Die Auswahl eines bestimmten Geländes kann dem Schilehrer regelmäßig nur dann zum Verschulden gereichen, wenn zwischen dem schiläuferischen Können der Schüler und dem Schwierigkeitsgrad des zu befahrenden Geländes ein krasses Missverhältnis besteht (9 Ob 38/13y mwN; RS0023693). Diese Grundsätze gelten auch für die Frage der Haftung des Beklagten wegen allfälliger Verletzung seiner Aufsichtspflicht.

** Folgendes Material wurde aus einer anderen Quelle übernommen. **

-- pv_equiv track=rewrite | github.com/high-cuisine/backend-python | archive/replace_ingredients.py | find_similar_ingredient_name
-- ===== SOURCE A (Python) =====
-- def find_similar_ingredient_name(target_name, db_ingredients):
--     """Находит наиболее похожее имя ингредиента в БД"""
--     target_lower = target_name.lower()
--
--     # Точное совпадение
--     for db_name in db_ingredients:
--         if db_name.lower() == target_lower:
--             return db_name
--
--     # Частичное совпадение
--     for db_name in db_ingredients:
--         if target_lower in db_name.lower() or db_name.lower() in target_lower:
--             return db_name
--
--     return None
-- ===== SOURCE B (Python) =====
-- def find_similar_ingredient_name(target_name, db_ingredients):
--     """Single pass: return an exact match immediately, remember the first partial match."""
--     target_lower = target_name.lower()
--     first_partial = None
--     for db_name in db_ingredients:
--         db_lower = db_name.lower()
--         if db_lower == target_lower:
--             return db_name
--         if first_partial is None and (target_lower in db_lower or db_lower in target_lower):
--             first_partial = db_name
--     return first_partial
-- ===== Notes on version B (the rewrite author's own statement) =====
-- stated objective: alternative
-- what changed: B replaces A's two sequential scans with a single pass that lowercases each name once, returns exact matches immediately and remembers the first partial match in an accumulator.
import Mathlib
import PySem

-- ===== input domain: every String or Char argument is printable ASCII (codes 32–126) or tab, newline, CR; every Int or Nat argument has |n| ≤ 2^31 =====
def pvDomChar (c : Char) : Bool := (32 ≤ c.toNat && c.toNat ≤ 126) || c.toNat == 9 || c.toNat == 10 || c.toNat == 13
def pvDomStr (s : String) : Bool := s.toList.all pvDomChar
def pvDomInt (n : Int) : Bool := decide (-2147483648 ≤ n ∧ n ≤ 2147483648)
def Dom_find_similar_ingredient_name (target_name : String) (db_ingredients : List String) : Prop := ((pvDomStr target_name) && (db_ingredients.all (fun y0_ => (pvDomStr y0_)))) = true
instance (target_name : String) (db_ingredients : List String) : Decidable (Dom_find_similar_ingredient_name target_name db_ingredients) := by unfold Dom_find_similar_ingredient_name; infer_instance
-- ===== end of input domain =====

-- B merges A's two scans into one pass with a first-partial accumulator (alternative decomposition, same cost).
-- ===== PORT A =====
def find_similar_ingredient_name (target_name : String) (db_ingredients : List String) : Option String :=
  let target_lower := PySem.Str.lower target_name
  -- first loop: exact match, early return
  match db_ingredients.find? (fun db_name => PySem.Str.lower db_name == target_lower) with
  | some db_name => some db_name
  | none =>
    -- second loop: partial match, early return
    match db_ingredients.find? (fun db_name =>
        PySem.Str.isIn target_lower (PySem.Str.lower db_name) ||
        PySem.Str.isIn (PySem.Str.lower db_name) target_lower) with
    | some db_name => some db_name
    | none => none

-- ===== PORT B =====
-- the single loop of Source B, carrying the first_partial accumulator
def pvAltLoop (target_lower : String) (first_partial : Option String) : List String → Option String
  | [] => first_partial
  | db_name :: rest =>
    let db_lower := PySem.Str.lower db_name
    if db_lower == target_lower then some db_name
    else if first_partial.isNone &&
        (PySem.Str.isIn target_lower db_lower || PySem.Str.isIn db_lower target_lower) then
      pvAltLoop target_lower (some db_name) rest
    else
      pvAltLoop target_lower first_partial rest

def find_similar_ingredient_name_alt (target_name : String) (db_ingredients : List String) : Option String :=
  pvAltLoop (PySem.Str.lower target_name) none db_ingredients

-- ===== PRECONDITION & SPEC =====
def Spec_find_similar_ingredient_name (target_name : String) (db_ingredients : List String) (out : Option String) : Prop := out = find_similar_ingredient_name_alt target_name db_ingredients
instance (target_name : String) (db_ingredients : List String) (out : Option String) : Decidable (Spec_find_similar_ingredient_name target_name db_ingredients out) := by unfold Spec_find_similar_ingredient_name; infer_instance

-- ===== CLAIM (what is proved, stated in full; the proofs are below) =====
def Claim_equal_find_similar_ingredient_name : Prop := ∀ (target_name : String) (db_ingredients : List String), Dom_find_similar_ingredient_name target_name db_ingredients → Spec_find_similar_ingredient_name target_name db_ingredients (find_similar_ingredient_name target_name db_ingredients)

-- ===== LEMMAS AND PROOFS =====

-- ===== VERDICT (by name: the statement is the Claim_ definition above) =====
-- loop invariant: pvAltLoop with accumulator acc equals "first exact match, else acc, else first partial"
theorem pvAltLoop_eq (tl : String) (acc : Option String) (db : List String) :
    pvAltLoop tl acc db =
      match db.find? (fun n => PySem.Str.lower n == tl) with
      | some n => some n
      | none =>
        match acc with
        | some a => some a
        | none =>
          match db.find? (fun n =>
              PySem.Str.isIn tl (PySem.Str.lower n) ||
              PySem.Str.isIn (PySem.Str.lower n) tl) with
          | some n => some n
          | none => none := by
  induction db generalizing acc with
  | nil => cases acc <;> simp [pvAltLoop]
  | cons n rest ih =>
    simp only [pvAltLoop, List.find?]
    cases he : (PySem.Str.lower n == tl) with
    | true => simp
    | false =>
      cases hp : (PySem.Str.isIn tl (PySem.Str.lower n) || PySem.Str.isIn (PySem.Str.lower n) tl) with
      | true =>
        cases acc with
        | none =>
          simp only [Bool.false_eq_true, if_false, Option.isNone_none, Bool.true_and, if_true, ih]
        | some a =>
          simp only [Bool.false_eq_true, if_false, Option.isNone_some, Bool.false_and, ih]
      | false =>
        cases acc <;> simp only [Bool.false_eq_true, if_false, Option.isNone_none,
            Option.isNone_some, Bool.and_false, ih]

theorem find_similar_ingredient_name_spec : Claim_equal_find_similar_ingredient_name := by
  intro target_name db_ingredients _
  unfold Spec_find_similar_ingredient_name find_similar_ingredient_name find_similar_ingredient_name_alt
  rw [pvAltLoop_eq]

Im gegenständlichen Fall stand fest, dass der steile Unfallbereich für den Sohn des Beklagten zu schwer war und der Beklagte, der die Piste bereits vor dem Unfall mit seinem Sohn befahren hatte, musste diesen Schwierigkeitsgrad auch kennen. Allerdings war ihm aus demselben Grund auch der flache Bereich auf der Seite der Piste bekannt, der ein Befahren des steilen Hanges auf der anderen Seite gar nicht notwendig machte. Dem Beklagten kann daher die Auswahl dieser Piste nicht zum Vorwurf gemacht werden, weil sie im Hinblick darauf, dass das Steilstück nicht zwingend zu befahren war, jedenfalls den Kriterien einer blauen (also leichten) Piste entsprach. Der Beklagte hatte seinem Sohn eine Fahrlinie vorgegeben, indem er ihn aufgefordert hatte, seinem Bruder nachzufahren und dort stehen zu bleiben, wo dieser anhält. Er selbst fuhr hinter dem Sohn. Dies sei ausreichend; er hätte die von dem Sohn einzuhaltende Fahrlinie nicht auf andere Weise vorgeben müssen und es sei nicht ersichtlich, auf welche Weise der Beklagte sonst konkret hätte verhindern können, dass sein Sohn die Kontrolle über seine Schi verliert, deshalb nicht mehr hinter seinem Bruder anhalten kann und so in den steilen Unfallbereich gerät. Inwiefern er in dieser Situation doch noch hätte bremsen können, wenn sich der Beklagte noch näher bei ihm gewesen wäre, sei nicht nachvollziehbar. Der OGH sprach aus, dass der Schadenersatzanspruch mangels Verletzung seiner Aufsichtspflicht durch den Beklagten schon dem Grunde nach nicht berechtigt ist.